Gold Class for me all the way. I wanted to switch to NXT but was told it wasn't as suddsey. Whenever I use GC on someone elses car they are gob smacked - that's before I break out the water magnet!


----------



## dino (Oct 26, 2005)

Gold Class for me too. Used to use AG stuff but i found GC is much better. Feel's smooth and makes the wash mitt glide along the paint.


----------



## AndyC (Oct 25, 2005)

I use a few in sort of rotation - depends on what I feel like using TBH  

Gold Class for the 205 every time - just works for me and doesn't seem to do the wax any harm

1Z Perls, Zymol & TW Platinum, Sonaz Extra Gloss, AG - haven't tried NXT yet but my big bottle of GC's yet to die after 2 years so pointless buying more til it's gone.

I use Profinish Aquaflow for all paid work, esp when I'm polishing too - less than a fiver for 5 litres and works really well for me.

And Halfords cheap & cheerful 5 litre size whenever it's on discount (usually around £3)


----------



## NeilB (Oct 26, 2005)

Megs GC for me too.


----------



## Rich @ PB (Oct 26, 2005)

I really like Optimum and Poorboys Slick n Suds - both are really gentle, nice to work with and leave a slick finish - the sheeting with Slick n Suds is impressive, takes a minute or two but my roof ends up virtually dry after rinsing. I find that Megs NXT is slightly slicker and more aggressive, and better at shifting stubborn accumulations of grime and road salt. So, Optimum and Poorboys are my summer shampoos, while NXT is my winter shampoo (I top up the lsp at least once every month in winter, due to the NXt being more aggressive).


----------



## Solaar (Oct 26, 2005)

Sonax all the way for me. 

Love the smell and the water just slicks off for fun. 

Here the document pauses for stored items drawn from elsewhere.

-- pv_equiv track=rewrite | github.com/stilyantanev/Programming101-v3 | week1/2-The-Real-Deal/contains_digits.py | contains_digits
-- ===== SOURCE A (Python) =====
-- def contains_digits(number, digits):
--     number_digits = []
--     is_contains = True
--
--     while number > 0:
--         number_digits += [number % 10]
--         number = number // 10
--
--     for digit in digits:
--         if digit in number_digits:
--             is_contains = True
--         else:
--             is_contains = False
--             return is_contains
--
--     return is_contains
-- ===== SOURCE B (Python) =====
-- def contains_digits(number, digits):
--     for d in digits:
--         n = number
--         found = False
--         while n > 0:
--             if n % 10 == d:
--                 found = True
--                 break
--             n = n // 10
--         if not found:
--             return False
--     return True
-- ===== Notes on version B (the rewrite author's own statement) =====
-- stated objective: alternative
-- what changed: B never materialises the list of number's digits: for each query digit it rescans number with %10 // 10 and short-circuits on the first hit, so no list is built or searched.
import Mathlib
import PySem

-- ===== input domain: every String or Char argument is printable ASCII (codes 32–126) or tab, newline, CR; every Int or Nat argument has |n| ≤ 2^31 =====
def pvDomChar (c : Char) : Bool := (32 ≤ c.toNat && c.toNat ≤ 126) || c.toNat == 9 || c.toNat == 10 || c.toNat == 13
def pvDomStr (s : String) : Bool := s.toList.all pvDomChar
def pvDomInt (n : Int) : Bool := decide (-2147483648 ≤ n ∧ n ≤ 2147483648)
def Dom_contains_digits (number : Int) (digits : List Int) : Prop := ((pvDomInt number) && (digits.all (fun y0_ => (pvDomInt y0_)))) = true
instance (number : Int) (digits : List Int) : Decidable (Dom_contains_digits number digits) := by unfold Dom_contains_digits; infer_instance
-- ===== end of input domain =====

-- B is an alternative decomposition: per query digit it rescans number with %10 // 10 and short-circuits, building no list; return values proved equal on all inputs.

-- ===== PORT A =====
-- the while loop: number_digits += [number % 10]; number //= 10
def pvLoopA (n : Int) (acc : List Int) : List Int :=
  if _h : n > 0 then pvLoopA (PySem.Int.floordiv n 10) (acc ++ [PySem.Int.mod n 10]) else acc
termination_by n.toNat
decreasing_by
  rw [PySem.Int.floordiv_eq_ediv_of_pos (by omega : (0:Int) < 10)]
  omega

-- the for loop over digits, with the early return False
def pvForA (number_digits : List Int) : List Int → Bool
  | [] => true
  | d :: rest => if d ∈ number_digits then pvForA number_digits rest else false

def contains_digits (number : Int) (digits : List Int) : Bool :=
  pvForA (pvLoopA number []) digits

-- ===== PORT B =====
-- the inner while loop for one query digit d: break on hit, else n //= 10
def pvScanB (d n : Int) : Bool :=
  if _h : n > 0 then
    if PySem.Int.mod n 10 = d then true else pvScanB d (PySem.Int.floordiv n 10)
  else false
termination_by n.toNat
decreasing_by
  rw [PySem.Int.floordiv_eq_ediv_of_pos (by omega : (0:Int) < 10)]
  omega

def contains_digits_alt (number : Int) (digits : List Int) : Bool :=
  match digits with
  | [] => true
  | d :: rest => if pvScanB d number then contains_digits_alt number rest else false

-- ===== PRECONDITION & SPEC =====
def Spec_contains_digits (number : Int) (digits : List Int) (out : Bool) : Prop := out = contains_digits_alt number digits
instance (number : Int) (digits : List Int) (out : Bool) : Decidable (Spec_contains_digits number digits out) := by unfold Spec_contains_digits; infer_instance

-- ===== CLAIM (what is proved, stated in full; the proofs are below) =====
def Claim_equal_contains_digits : Prop := ∀ (number : Int) (digits : List Int), Dom_contains_digits number digits → Spec_contains_digits number digits (contains_digits number digits)

-- ===== LEMMAS AND PROOFS =====
theorem pvLoopA_acc (n : Int) (acc : List Int) : pvLoopA n acc = acc ++ pvLoopA n [] := by
  conv_lhs => rw [pvLoopA.eq_def]
  conv_rhs => rw [pvLoopA.eq_def]
  by_cases h : n > 0
  · rw [dif_pos h, dif_pos h,
        pvLoopA_acc (PySem.Int.floordiv n 10) (acc ++ [PySem.Int.mod n 10]),
        pvLoopA_acc (PySem.Int.floordiv n 10) ([] ++ [PySem.Int.mod n 10])]
    simp
  · rw [dif_neg h, dif_neg h]; simp
termination_by n.toNat
decreasing_by
  all_goals rw [PySem.Int.floordiv_eq_ediv_of_pos (by omega : (0:Int) < 10)]; omega

theorem pvScanB_eq_mem (d n : Int) : pvScanB d n = decide (d ∈ pvLoopA n []) := by
  induction n using pvScanB.induct d with
  | case1 n h hd =>
    rw [pvScanB, dif_pos h, if_pos hd, pvLoopA, dif_pos h, pvLoopA_acc]
    exact (decide_eq_true (List.mem_append.mpr (Or.inl (List.mem_singleton.mpr hd.symm)))).symm
  | case2 n h hd ih =>
    rw [pvScanB, dif_pos h, if_neg hd, pvLoopA, dif_pos h, pvLoopA_acc, ih, decide_eq_decide]
    rw [List.nil_append, List.singleton_append, List.mem_cons]
    exact (or_iff_right (fun hh => hd hh.symm)).symm
  | case3 n h =>
    rw [pvScanB, dif_neg h, pvLoopA, dif_neg h]; simp

theorem pvFor_eq_alt (number : Int) (digits : List Int) :
    pvForA (pvLoopA number []) digits = contains_digits_alt number digits := by
  induction digits with
  | nil => rfl
  | cons d rest ih =>
    rw [pvForA, contains_digits_alt, pvScanB_eq_mem]
    by_cases hm : d ∈ pvLoopA number [] <;> simp [hm, ih]

-- ===== VERDICT (by name: the statement is the Claim_ definition above) =====
theorem contains_digits_spec : Claim_equal_contains_digits := by
  intro number digits _
  unfold Spec_contains_digits contains_digits
  exact pvFor_eq_alt number digits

Also only about £3.70 for a litre at my Vauxhall!


----------



## WHIZZER (Oct 25, 2005)

RobDon said:


> Tried loads including Cleakote, Wolfgang, Sonus, Poorboy's etc. but these are all around £11.95 a bottle - so I recently got a bottle of Einszett Glanz Shampoo, £4.95 for a 500ml bottle and it is awesome stuff, easily as good as all the £12 shampoos but costs less than half.
> 
> 
> 
> ...


got some of these today ... they smell like Vosene hair shampoo


----------



## Johnnyopolis (Oct 25, 2005)

Where you get that from??


----------



## Suasexed (Oct 25, 2005)

I'm also interessted...i quite fancy some. I'm going to make up my mind soon as to which one to get! Oh decisions decisions!

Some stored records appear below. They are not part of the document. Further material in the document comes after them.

-- pv_equiv track=rewrite | github.com/Satyam42291/TradeHelp | TradeHelp_Trading_made_easy/app.py | find_price_column
-- ===== SOURCE A (Python) =====
-- def find_price_column(cols, open_or_close="close"):
--     """
--     Find a best-match column for open/close among provided column names.
--     open_or_close: 'close' or 'open'
--     """
--     keywords = {
--         "close": ["adj close", "adj_close", "close", "close_"],
--         "open": ["open", "open_"],
--     }
--     lc = [str(c).lower() for c in cols]
--     for kw in keywords.get(open_or_close, []):
--         for i, col in enumerate(lc):
--             if kw in col:
--                 return cols[i]
--     # fallback: any containing the word
--     for i, col in enumerate(lc):
--         if open_or_close in col:
--             return cols[i]
--     return None
-- ===== SOURCE B (Python) =====
-- def find_price_column(cols, open_or_close="close"):
--     """
--     Find a best-match column for open/close among provided column names.
--     open_or_close: 'close' or 'open'
--     """
--     keywords = {
--         "close": ["adj close", "adj_close", "close", "close_"],
--         "open": ["open", "open_"],
--     }
--     search = keywords.get(open_or_close, []) + [open_or_close]
--     best = None  # (rank of first matching search word, original column)
--     for c in cols:
--         col = str(c).lower()
--         for r, kw in enumerate(search):
--             if kw in col:
--                 if best is None or r < best[0]:
--                     best = (r, c)
--                 break
--     return None if best is None else best[1]
-- ===== Notes on version B (the rewrite author's own statement) =====
-- stated objective: alternative
-- what changed: Inverted the loop nesting: instead of scanning all columns once per keyword (keyword-outer, with a separate fallback pass), B builds the priority list once (keywords plus the fallback word) and makes a single column-outer pass, keeping the column whose first-matching-keyword rank is smallest (earliest column wins ties).
import Mathlib
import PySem

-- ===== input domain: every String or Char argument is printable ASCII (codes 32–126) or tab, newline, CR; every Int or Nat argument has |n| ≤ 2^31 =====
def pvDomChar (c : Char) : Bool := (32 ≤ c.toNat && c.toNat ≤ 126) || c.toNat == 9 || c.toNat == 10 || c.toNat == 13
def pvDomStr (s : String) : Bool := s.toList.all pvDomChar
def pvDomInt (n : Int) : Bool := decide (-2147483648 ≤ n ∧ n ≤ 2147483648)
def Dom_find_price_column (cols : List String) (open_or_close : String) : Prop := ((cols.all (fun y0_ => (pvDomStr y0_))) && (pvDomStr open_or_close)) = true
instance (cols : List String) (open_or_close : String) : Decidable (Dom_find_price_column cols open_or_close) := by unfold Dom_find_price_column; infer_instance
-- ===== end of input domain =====

-- B replaces A's keyword-outer scan (plus a separate fallback pass) by one column-outer pass over
-- a single priority list, keeping the column with the smallest (keyword-rank, position); objective: alternative.


-- ===== PORT A =====
-- the literal dict 'keywords' (same in both Pythons)
def pvKeywords : PySem.Dict String (List String) :=
  PySem.Dict.mk [("close", ["adj close", "adj_close", "close", "close_"]),
                 ("open", ["open", "open_"])]

-- inner loop 'for i, col in enumerate(lc): if kw in col: return cols[i]';
-- cols[i] is carried alongside lc[i] by pairing the two lists (same index).
def pvScanCols (pairs : List (String × String)) (kw : String) : Option String :=
  match pairs with
  | [] => none
  | (c, l) :: rest => if PySem.Str.isIn kw l then some c else pvScanCols rest kw

-- outer loop 'for kw in keywords.get(open_or_close, [])' with early return
def pvScanKws (pairs : List (String × String)) (kws : List String) : Option String :=
  match kws with
  | [] => none
  | kw :: rest =>
    match pvScanCols pairs kw with
    | some c => some c
    | none => pvScanKws pairs rest

-- str(c) is the identity on a String argument; lc = [str(c).lower() for c in cols]
def find_price_column (cols : List String) (open_or_close : String) : Option String :=
  let lc := cols.map (fun c => PySem.Str.lower c)
  let pairs := cols.zip lc
  match pvScanKws pairs (pvKeywords.getD open_or_close []) with
  | some c => some c
  | none => pvScanCols pairs open_or_close   -- fallback loop, then 'return None'

-- ===== PORT B =====
-- body of B's single loop over the columns: r = first index in search whose word is in col (none if no match),
-- then 'if r is not None and (best is None or r < best[0]): best = (r, c)'
def pvStep (search : List String) (best : Option (Nat × String)) (c : String) : Option (Nat × String) :=
  match search.findIdx? (fun kw => PySem.Str.isIn kw (PySem.Str.lower c)) with
  | none => best
  | some r =>
    match best with
    | none => some (r, c)
    | some (br, bc) => if r < br then some (r, c) else some (br, bc)

def find_price_column_alt (cols : List String) (open_or_close : String) : Option String :=
  let search := pvKeywords.getD open_or_close [] ++ [open_or_close]
  match cols.foldl (pvStep search) none with
  | none => none
  | some (_, c) => some c

-- ===== PRECONDITION & SPEC =====
def Spec_find_price_column (cols : List String) (open_or_close : String) (out : Option String) : Prop := out = find_price_column_alt cols open_or_close
instance (cols : List String) (open_or_close : String) (out : Option String) : Decidable (Spec_find_price_column cols open_or_close out) := by unfold Spec_find_price_column; infer_instance

-- ===== CLAIM (what is proved, stated in full; the proofs are below) =====
def Claim_equal_find_price_column : Prop := ∀ (cols : List String) (open_or_close : String), Dom_find_price_column cols open_or_close → Spec_find_price_column cols open_or_close (find_price_column cols open_or_close)

-- ===== LEMMAS AND PROOFS =====

-- rank of a (lowered) column name against the priority list
def pvRank (s : List String) (l : String) : Option Nat :=
  s.findIdx? (fun kw => PySem.Str.isIn kw l)

-- left-biased minimum on (rank, column)
def pvMerge : Option (Nat × String) → Option (Nat × String) → Option (Nat × String)
  | none, y => y
  | x, none => x
  | some (r, c), some (r', c') => if r' < r then some (r', c') else some (r, c)

-- A's nested scan, instrumented with the rank of the winning keyword
def pvR (pairs : List (String × String)) (kws : List String) : Option (Nat × String) :=
  match kws with
  | [] => none
  | kw :: rest =>
    match pvScanCols pairs kw with
    | some c => some (0, c)
    | none => (pvR pairs rest).map (fun p => (p.1 + 1, p.2))

theorem pvScanKws_eq_pvR (pairs : List (String × String)) (kws : List String) :
    pvScanKws pairs kws = (pvR pairs kws).map Prod.snd := by
  induction kws with
  | nil => rfl
  | cons kw rest ih =>
    simp only [pvScanKws, pvR]
    cases pvScanCols pairs kw with
    | some c => rfl
    | none => simp [ih, Option.map_map]; rfl

theorem pvMerge_none_right (x : Option (Nat × String)) : pvMerge x none = x := by
  cases x <;> rfl

theorem pvMerge_map_shift (x y : Option (Nat × String)) :
    pvMerge (x.map (fun p => (p.1 + 1, p.2))) (y.map (fun p => (p.1 + 1, p.2)))
      = (pvMerge x y).map (fun p => (p.1 + 1, p.2)) := by
  rcases x with _ | ⟨r, c⟩ <;> rcases y with _ | ⟨r', c'⟩
  · rfl
  · rfl
  · rfl
  · by_cases h : r' < r <;> simp [pvMerge, h]

theorem pvMerge_assoc (a b c : Option (Nat × String)) :
    pvMerge (pvMerge a b) c = pvMerge a (pvMerge b c) := by
  rcases a with _ | ⟨r1, c1⟩
  · rfl
  rcases b with _ | ⟨r2, c2⟩
  · rfl
  rcases c with _ | ⟨r3, c3⟩
  · rw [pvMerge_none_right, pvMerge_none_right]
  by_cases h12 : r2 < r1 <;> by_cases h23 : r3 < r2 <;> by_cases h13 : r3 < r1 <;>
    simp [pvMerge, h12, h23, h13] <;> omega

-- core: prepending one column to A's scan merges its (rank, column) into the result
theorem pvRank_cons (kw : String) (rest : List String) (l : String) :
    pvRank (kw :: rest) l
      = if PySem.Str.isIn kw l then some 0 else (pvRank rest l).map (· + 1) := by
  simp [pvRank, List.findIdx?_cons]

-- core: prepending one column to A's scan merges its (rank, column) into the result
theorem pvR_cons (c l : String) (ps : List (String × String)) (kws : List String) :
    pvR ((c, l) :: ps) kws
      = pvMerge ((pvRank kws l).map (fun r => (r, c))) (pvR ps kws) := by
  induction kws with
  | nil => rfl
  | cons kw rest ih =>
    rw [pvRank_cons]
    by_cases h : PySem.Str.isIn kw l = true
    · have h2 : PySem.Chars.isIn kw.toList l.toList = true := by simpa using h
      have hL : pvR ((c, l) :: ps) (kw :: rest) = some (0, c) := by
        simp [pvR, pvScanCols, h2]
      rw [hL, if_pos h]
      rcases pvR ps (kw :: rest) with _ | ⟨r', c'⟩
      · rfl
      · simp [pvMerge]
    · have h2 : PySem.Chars.isIn kw.toList l.toList = false := by simpa using h
      rw [if_neg h]
      cases hps : pvScanCols ps kw with
      | none =>
        have hL : pvR ((c, l) :: ps) (kw :: rest)
            = (pvR ((c, l) :: ps) rest).map (fun p => (p.1 + 1, p.2)) := by
          simp [pvR, pvScanCols, h2, hps]
        have hR : pvR ps (kw :: rest) = (pvR ps rest).map (fun p => (p.1 + 1, p.2)) := by
          simp [pvR, hps]
        rw [hL, hR, ih, ← pvMerge_map_shift, Option.map_map, Option.map_map]
        rfl
      | some c0 =>
        have hL : pvR ((c, l) :: ps) (kw :: rest) = some (0, c0) := by
          simp [pvR, pvScanCols, h2, hps]
        have hR : pvR ps (kw :: rest) = some (0, c0) := by simp [pvR, hps]
        rw [hL, hR]
        rcases pvRank rest l with _ | r
        · rfl
        · simp [pvMerge]

theorem pvR_nil (kws : List String) : pvR [] kws = none := by
  induction kws with
  | nil => rfl
  | cons kw rest ih => simp [pvR, pvScanCols, ih]

-- B's loop body is a merge with the column's (rank, column)
theorem pvStep_eq_merge (s : List String) (b : Option (Nat × String)) (c : String) :
    pvStep s b c = pvMerge b ((pvRank s (PySem.Str.lower c)).map (fun r => (r, c))) := by
  simp only [pvStep, pvRank]
  rcases s.findIdx? (fun kw => PySem.Str.isIn kw (PySem.Str.lower c)) with _ | r
  · cases b <;> rfl
  · rcases b with _ | ⟨br, bc⟩ <;> simp [pvMerge]

theorem foldl_pvStep_eq (s : List String) (cols : List String) (b : Option (Nat × String)) :
    cols.foldl (pvStep s) b = pvMerge b (cols.foldl (pvStep s) none) := by
  induction cols generalizing b with
  | nil => simp [List.foldl, pvMerge_none_right]
  | cons c cols ih =>
    simp only [List.foldl]
    rw [ih, ih (pvStep s none c), pvStep_eq_merge, pvStep_eq_merge, pvMerge_assoc]
    rfl

-- B's fold computes exactly A's instrumented scan over the paired columns
theorem foldl_pvStep_eq_pvR (s : List String) (cols : List String) :
    cols.foldl (pvStep s) none = pvR (cols.map (fun c => (c, PySem.Str.lower c))) s := by
  induction cols with
  | nil => simp [List.foldl, pvR_nil]
  | cons c cols ih =>
    simp only [List.foldl, List.map]
    rw [foldl_pvStep_eq, ih, pvR_cons, pvStep_eq_merge]
    rfl

theorem zip_map_lower (cols : List String) :
    cols.zip (cols.map (fun c => PySem.Str.lower c))
      = cols.map (fun c => (c, PySem.Str.lower c)) := by
  induction cols with
  | nil => rfl
  | cons c cols ih => simp [List.zip_cons_cons, ih]

-- A's keyword loop followed by the fallback scan is one scan over the appended list
theorem pvScanKws_append_singleton (pairs : List (String × String)) (kws : List String) (t : String) :
    pvScanKws pairs (kws ++ [t])
      = (match pvScanKws pairs kws with
         | some c => some c
         | none => pvScanCols pairs t) := by
  induction kws with
  | nil => simp only [List.nil_append, pvScanKws]; cases pvScanCols pairs t <;> rfl
  | cons kw rest ih =>
    simp only [List.cons_append, pvScanKws]
    cases pvScanCols pairs kw <;> simp [ih]

-- ===== VERDICT (by name: the statement is the Claim_ definition above) =====
theorem find_price_column_spec : Claim_equal_find_price_column := by
  intro cols ooc _
  unfold Spec_find_price_column
  simp only [find_price_column, find_price_column_alt]
  rw [zip_map_lower, ← pvScanKws_append_singleton, pvScanKws_eq_pvR, foldl_pvStep_eq_pvR]
  cases hx : pvR (cols.map (fun c => (c, PySem.Str.lower c))) (pvKeywords.getD ooc [] ++ [ooc]) with
  | none => simp
  | some p => simp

Oh and Rich - where do you get the Autogloss from? Don't tell me...a local Autoglym distributer rep?! I've had the tendency to wip a bit of Autoglym shampoo diluted in a bucket for a final throw over on the car, but the Autogloss sounds far better.


----------



## Rich (Oct 26, 2005)

Yeah from the Autogym Rep Tom, will sort you out a sample at the weekend if you like?


----------



## Suasexed (Oct 25, 2005)

Ah that would be really great, thanks Rich. I don't know if i've got anything which i can send in return, but i'll have a root through and see what i've got


----------



## Rich (Oct 26, 2005)

Dont worry Tom, I have 10 litres of it! Drop me a pm at the weekend to remind me - as I have a memory like a goldfish at the mo!


----------



## juli_harris (Oct 26, 2005)

Not surprisingly i'm and NXT user.....live in a hardwater areas, and it makes drying the car so much easier...plus I love the smell


----------



## Racer (Oct 27, 2005)

Hi there

I use 1Z Raindance Shampoo , and by far its the best i ever used


----------



## sturn (Nov 3, 2005)

I have just washed metallic black with PS21 shampoo then Klasse AIO and PS21 Carnuba wax and it looks the dogs bs.
What gentle shampoo is advised to maintain the deep carnuba shine--should I stay with the PS21 Shampoo or are Sonas Gloss or Einzatz gentle and not harsh.
Any suggestions welcome.
Thanks.


----------



## pugoman (Oct 27, 2005)

4* shampoo is one of my favourites along with Sonax Gloss.

I very rarely use just one type of shampoo in my wash bucket. I tend to mix together various stuff that I have on my shelf - no reason for doing it, I just like experimenting! lol


----------



## pugoman (Oct 27, 2005)

donnyboy said:


> I use Zymol stuff.
> 
> Get it in Halfords for about £5 for 500ml. Smells great and works really well.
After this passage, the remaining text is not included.